■ EXERCISE DESCRIPTION:
Scan the records below for the line with "exact ⟨h1, h2, h3⟩" and the line with "rw [hA, hB]". Repeat those two lines and every line between them exactly, and nothing else.

■ Stored data entries:

-- pv_equiv track=rewrite | github.com/TsumaR/ExtPointer | extractpoint.py | connect_candidate_point
-- ===== SOURCE A (Python) =====
-- import copy
--
-- def connect_candidate_point(df):
--     candidate = []
--     for n,l in enumerate(df):
--         candidate.append([n])
--         for j in l:
--             for c in candidate:
--                 if c[-1]==n:
--                     cc = copy.copy(c)
--                     cc.append(n+j+1)
--                     candidate.append(cc)
--     candidate = [i for i in candidate if len(i) >= 4]
--     return candidate
-- ===== SOURCE B (Python) =====
-- def connect_candidate_point(df):
--     # Index partial chains by their endpoint so each row extends only its own
--     # bucket instead of rescanning the whole candidate list.
--     buckets = {}
--     out = []
--     for n, row in enumerate(df):
--         ending = buckets.pop(n, [])
--         ending.append([n])
--         for j in row:
--             t = n + j + 1
--             for c in ending:
--                 cc = c + [t]
--                 buckets.setdefault(t, []).append(cc)
--                 if len(cc) >= 4:
--                     out.append(cc)
--     return out
-- ===== Notes on version B (the rewrite author's own statement) =====
-- stated objective: faster
-- what changed: B indexes partial chains by their endpoint in a dict, so each row extends only the bucket of chains ending at that row instead of rescanning the entire candidate list for every offset; Pre_ excludes inputs containing the offset -1, on which A loops forever (it keeps re-extending the chains it just appended).
import Mathlib
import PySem

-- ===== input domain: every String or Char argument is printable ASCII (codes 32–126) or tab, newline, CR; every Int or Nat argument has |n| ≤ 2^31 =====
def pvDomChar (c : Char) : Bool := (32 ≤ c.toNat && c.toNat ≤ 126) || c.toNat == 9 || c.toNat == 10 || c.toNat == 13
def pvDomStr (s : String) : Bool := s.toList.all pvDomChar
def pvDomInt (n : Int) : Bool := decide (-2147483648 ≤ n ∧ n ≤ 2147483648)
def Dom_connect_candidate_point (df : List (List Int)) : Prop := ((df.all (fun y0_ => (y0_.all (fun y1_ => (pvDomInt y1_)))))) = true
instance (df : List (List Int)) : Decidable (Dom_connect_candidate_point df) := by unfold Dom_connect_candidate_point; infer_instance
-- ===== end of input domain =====

-- B indexes partial chains by endpoint in a dict, extending only the current row's bucket instead of rescanning all candidates (objective: faster).

-- ===== PORT A =====
-- Python's inner `for c in candidate` also visits the elements appended during the
-- same scan; on the inputs admitted by Pre_ (no row contains -1) those appended
-- chains end at n+j+1 ≠ n, never satisfy `c[-1] == n`, and append nothing further,
-- so the scan over the snapshot below is exact there (with a -1 offset the Python
-- loop never terminates; those inputs are excluded by Pre_).
def aScan (n j : Int) (cand : List (List Int)) : List (List Int) :=
  cand.foldl (fun acc c =>
    if PySem.List.pyGet? c (-1) == some n then acc ++ [c ++ [n + j + 1]] else acc) []

def aRow (n : Int) (cand : List (List Int)) (row : List Int) : List (List Int) :=
  row.foldl (fun cand j => cand ++ aScan n j cand) cand

def aLoop (n : Int) (cand : List (List Int)) : List (List Int) → List (List Int)
  | [] => cand
  | row :: rest => aLoop (n + 1) (aRow n (cand ++ [[n]]) row) rest

def connect_candidate_point (df : List (List Int)) : List (List Int) :=
  (aLoop 0 [] df).filter (fun c => 4 ≤ c.length)

-- ===== PORT B =====
-- `buckets.setdefault(t, []).append(cc)` and the conditional `out.append(cc)`
def bPush (t : Int) (st : PySem.Dict Int (List (List Int)) × List (List Int))
    (c : List Int) : PySem.Dict Int (List (List Int)) × List (List Int) :=
  (st.1.insert t (st.1.getD t [] ++ [c ++ [t]]),
   if 4 ≤ (c ++ [t]).length then st.2 ++ [c ++ [t]] else st.2)

def bRow (n : Int) (ending : List (List Int))
    (st : PySem.Dict Int (List (List Int)) × List (List Int)) (row : List Int) :
    PySem.Dict Int (List (List Int)) × List (List Int) :=
  row.foldl (fun st j => ending.foldl (bPush (n + j + 1)) st) st

def bLoop (n : Int) (st : PySem.Dict Int (List (List Int)) × List (List Int)) :
    List (List Int) → PySem.Dict Int (List (List Int)) × List (List Int)
  | [] => st
  | row :: rest =>
      bLoop (n + 1) (bRow n (st.1.getD n [] ++ [[n]]) (st.1.erase n, st.2) row) rest

def connect_candidate_point_alt (df : List (List Int)) : List (List Int) :=
  (bLoop 0 (PySem.Dict.empty, []) df).2

-- ===== PRECONDITION & SPEC =====
-- Pre_ excludes inputs in which some row contains the offset -1: there Python A
-- appends chains ending at the current index while scanning for exactly such
-- chains, so its inner loop never terminates (A returns on no such input).
def Pre_connect_candidate_point (df : List (List Int)) : Prop :=
  ∀ l ∈ df, (-1 : Int) ∉ l
instance (df : List (List Int)) : Decidable (Pre_connect_candidate_point df) := by
  unfold Pre_connect_candidate_point; infer_instance
def pvWitness_connect_candidate_point : List (List Int) := [[0], [0], [0], [0]]

def Spec_connect_candidate_point (df : List (List Int)) (out : List (List Int)) : Prop := out = connect_candidate_point_alt df
instance (df : List (List Int)) (out : List (List Int)) : Decidable (Spec_connect_candidate_point df out) := by unfold Spec_connect_candidate_point; infer_instance

-- ===== CLAIM (what is proved, stated in full; the proofs are below) =====
def Claim_equal_connect_candidate_point : Prop := ∀ (df : List (List Int)), Dom_connect_candidate_point df → Pre_connect_candidate_point df → Spec_connect_candidate_point df (connect_candidate_point df)

-- ===== LEMMAS AND PROOFS =====

-- The coupling invariant between A's flat candidate list and B's (buckets, out):
-- out is the ≥4 filter of the candidates built so far, and for every endpoint
-- t ≥ n (the indices still to be processed) bucket t holds, in order, exactly
-- the candidates ending at t.
def pvInv (n : Int) (cand : List (List Int))
    (st : PySem.Dict Int (List (List Int)) × List (List Int)) : Prop :=
  st.2 = cand.filter (fun c => 4 ≤ c.length)
  ∧ ∀ t : Int, n ≤ t →
      st.1.getD t [] = cand.filter (fun c => PySem.List.pyGet? c (-1) == some t)

theorem getD_erase_of_ne (d : PySem.Dict Int (List (List Int))) (k t : Int) (h : t ≠ k) (v : List (List Int)) :
    (d.erase k).getD t v = d.getD t v := by
  simp only [PySem.Dict.erase, PySem.Dict.getD, PySem.Dict.get?, List.find?_filter]
  have hp : (fun (a : Int × List (List Int)) => decide ((!a.1 == k) = true ∧ (a.1 == t) = true))
      = (fun (a : Int × List (List Int)) => a.1 == t) := by
    funext a
    by_cases ha : a.1 = t
    · subst ha; simp [h]
    · simp [ha]
  rw [hp]

theorem aScan_eq (n j : Int) (cand : List (List Int)) :
    aScan n j cand
      = (cand.filter (fun c => PySem.List.pyGet? c (-1) == some n)).map (fun c => c ++ [n + j + 1]) := by
  unfold aScan
  rw [PySem.List.foldl_append_if]
  simp

theorem bFold_getD (E : List (List Int)) (t : Int)
    (st : PySem.Dict Int (List (List Int)) × List (List Int)) (s : Int) :
    (E.foldl (bPush t) st).1.getD s []
      = st.1.getD s [] ++ (if s = t then E.map (fun c => c ++ [t]) else []) := by
  induction E generalizing st with
  | nil => simp
  | cons c E ih =>
    simp only [List.foldl_cons, ih, List.map_cons]
    by_cases hs : s = t
    · subst hs
      simp [bPush, PySem.Dict.getD_insert_self]
    · simp [bPush, PySem.Dict.getD_insert, hs]

theorem bFold_out (E : List (List Int)) (t : Int)
    (st : PySem.Dict Int (List (List Int)) × List (List Int)) :
    (E.foldl (bPush t) st).2
      = st.2 ++ (E.map (fun c => c ++ [t])).filter (fun c => 4 ≤ c.length) := by
  induction E generalizing st with
  | nil => simp
  | cons c E ih =>
    simp only [List.foldl_cons, ih, List.map_cons, List.filter_cons]
    by_cases hc : 3 ≤ c.length <;> simp [bPush, hc]

theorem filter_last_map (E : List (List Int)) (t s : Int) :
    (E.map (fun c => c ++ [t])).filter (fun c => PySem.List.pyGet? c (-1) == some s)
      = if s = t then E.map (fun c => c ++ [t]) else [] := by
  rw [List.filter_map]
  by_cases h : s = t
  · subst h
    simp [Function.comp_def, PySem.List.pyGet?_neg_one_append_singleton, List.filter_true]
  · have hts : (t == s) = false := by simp [Ne.symm h]
    simp [Function.comp_def, PySem.List.pyGet?_neg_one_append_singleton, hts, h]

theorem pvInner (n : Int) (E : List (List Int)) :
    ∀ (row : List Int) (cand : List (List Int))
      (st : PySem.Dict Int (List (List Int)) × List (List Int)),
      (-1 : Int) ∉ row →
      st.2 = cand.filter (fun c => 4 ≤ c.length) →
      (∀ t : Int, n + 1 ≤ t →
        st.1.getD t [] = cand.filter (fun c => PySem.List.pyGet? c (-1) == some t)) →
      cand.filter (fun c => PySem.List.pyGet? c (-1) == some n) = E →
      (bRow n E st row).2 = (aRow n cand row).filter (fun c => 4 ≤ c.length)
      ∧ (∀ t : Int, n + 1 ≤ t →
          (bRow n E st row).1.getD t []
            = (aRow n cand row).filter (fun c => PySem.List.pyGet? c (-1) == some t))
      ∧ (aRow n cand row).filter (fun c => PySem.List.pyGet? c (-1) == some n) = E := by
  intro row
  induction row with
  | nil =>
    intro cand st _ h1 h2 h3
    simp only [bRow, aRow, List.foldl_nil]
    exact ⟨h1, h2, h3⟩
  | cons j row ih =>
    intro cand st hrow h1 h2 h3
    have hj : j ≠ -1 := by
      intro hj; exact hrow (hj ▸ List.mem_cons_self)
    have hrow' : (-1 : Int) ∉ row := fun h => hrow (List.mem_cons_of_mem _ h)
    have ht_ne : n + j + 1 ≠ n := by omega
    -- one step
    have hscan : aScan n j cand = E.map (fun c => c ++ [n + j + 1]) := by
      rw [aScan_eq, h3]
    have hA : aRow n cand (j :: row) = aRow n (cand ++ E.map (fun c => c ++ [n + j + 1])) row := by
      simp [aRow, hscan]
    have hB : bRow n E st (j :: row) = bRow n E (E.foldl (bPush (n + j + 1)) st) row := by
      simp [bRow]
    rw [hA, hB]
    apply ih (cand ++ E.map (fun c => c ++ [n + j + 1])) (E.foldl (bPush (n + j + 1)) st) hrow'
    · rw [bFold_out, h1, List.filter_append]
    · intro t ht
      rw [bFold_getD, h2 t ht, List.filter_append, filter_last_map]
    · rw [List.filter_append, filter_last_map, h3, if_neg (Ne.symm ht_ne), List.append_nil]

theorem pvLoop_eq : ∀ (df : List (List Int)) (n : Int) (cand : List (List Int))
    (st : PySem.Dict Int (List (List Int)) × List (List Int)),
    (∀ l ∈ df, (-1 : Int) ∉ l) → pvInv n cand st →
    (bLoop n st df).2 = (aLoop n cand df).filter (fun c => 4 ≤ c.length) := by
  intro df
  induction df with
  | nil =>
    intro n cand st _ hInv
    simp only [bLoop, aLoop]
    exact hInv.1
  | cons row rest ih =>
    intro n cand st hPre hInv
    have hrow : (-1 : Int) ∉ row := hPre row List.mem_cons_self
    have hrest : ∀ l ∈ rest, (-1 : Int) ∉ l := fun l hl => hPre l (List.mem_cons_of_mem _ hl)
    -- set up the row-level hypotheses on cand ++ [[n]] and (erase n, out)
    have hlast_n : PySem.List.pyGet? [n] (-1) = some n := by
      simp [PySem.List.pyGet?_neg_one]
    have h1 : st.2 = (cand ++ [[n]]).filter (fun c => 4 ≤ c.length) := by
      rw [List.filter_append, hInv.1]
      simp
    have h2 : ∀ t : Int, n + 1 ≤ t →
        (st.1.erase n).getD t [] = (cand ++ [[n]]).filter (fun c => PySem.List.pyGet? c (-1) == some t) := by
      intro t ht
      rw [getD_erase_of_ne _ _ _ (by omega), hInv.2 t (by omega), List.filter_append]
      have : PySem.List.pyGet? [n] (-1) ≠ some t := by
        rw [hlast_n]; intro h; injection h with h; omega
      simp [this]
    have h3 : (cand ++ [[n]]).filter (fun c => PySem.List.pyGet? c (-1) == some n)
        = st.1.getD n [] ++ [[n]] := by
      rw [List.filter_append, hInv.2 n le_rfl]
      simp [hlast_n]
    obtain ⟨g1, g2, -⟩ :=
      pvInner n (st.1.getD n [] ++ [[n]]) row (cand ++ [[n]]) (st.1.erase n, st.2)
        hrow h1 h2 h3
    simp only [bLoop, aLoop]
    exact ih (n + 1) _ _ hrest ⟨g1, g2⟩

-- ===== VERDICT (by name: the statement is the Claim_ definition above) =====
theorem connect_candidate_point_spec : Claim_equal_connect_candidate_point := by
  intro df _ hPre
  unfold Spec_connect_candidate_point connect_candidate_point connect_candidate_point_alt
  refine (pvLoop_eq df 0 [] (PySem.Dict.empty, []) hPre ?_).symm
  constructor
  · rfl
  · intro t _
    simp [PySem.Dict.getD_empty]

■ EXERCISE SOLUTION:
    exact ⟨h1, h2, h3⟩
  | cons j row ih =>
    intro cand st hrow h1 h2 h3
    have hj : j ≠ -1 := by
      intro hj; exact hrow (hj ▸ List.mem_cons_self)
    have hrow' : (-1 : Int) ∉ row := fun h => hrow (List.mem_cons_of_mem _ h)
    have ht_ne : n + j + 1 ≠ n := by omega
    -- one step
    have hscan : aScan n j cand = E.map (fun c => c ++ [n + j + 1]) := by
      rw [aScan_eq, h3]
    have hA : aRow n cand (j :: row) = aRow n (cand ++ E.map (fun c => c ++ [n + j + 1])) row := by
      simp [aRow, hscan]
    have hB : bRow n E st (j :: row) = bRow n E (E.foldl (bPush (n + j + 1)) st) row := by
      simp [bRow]
    rw [hA, hB]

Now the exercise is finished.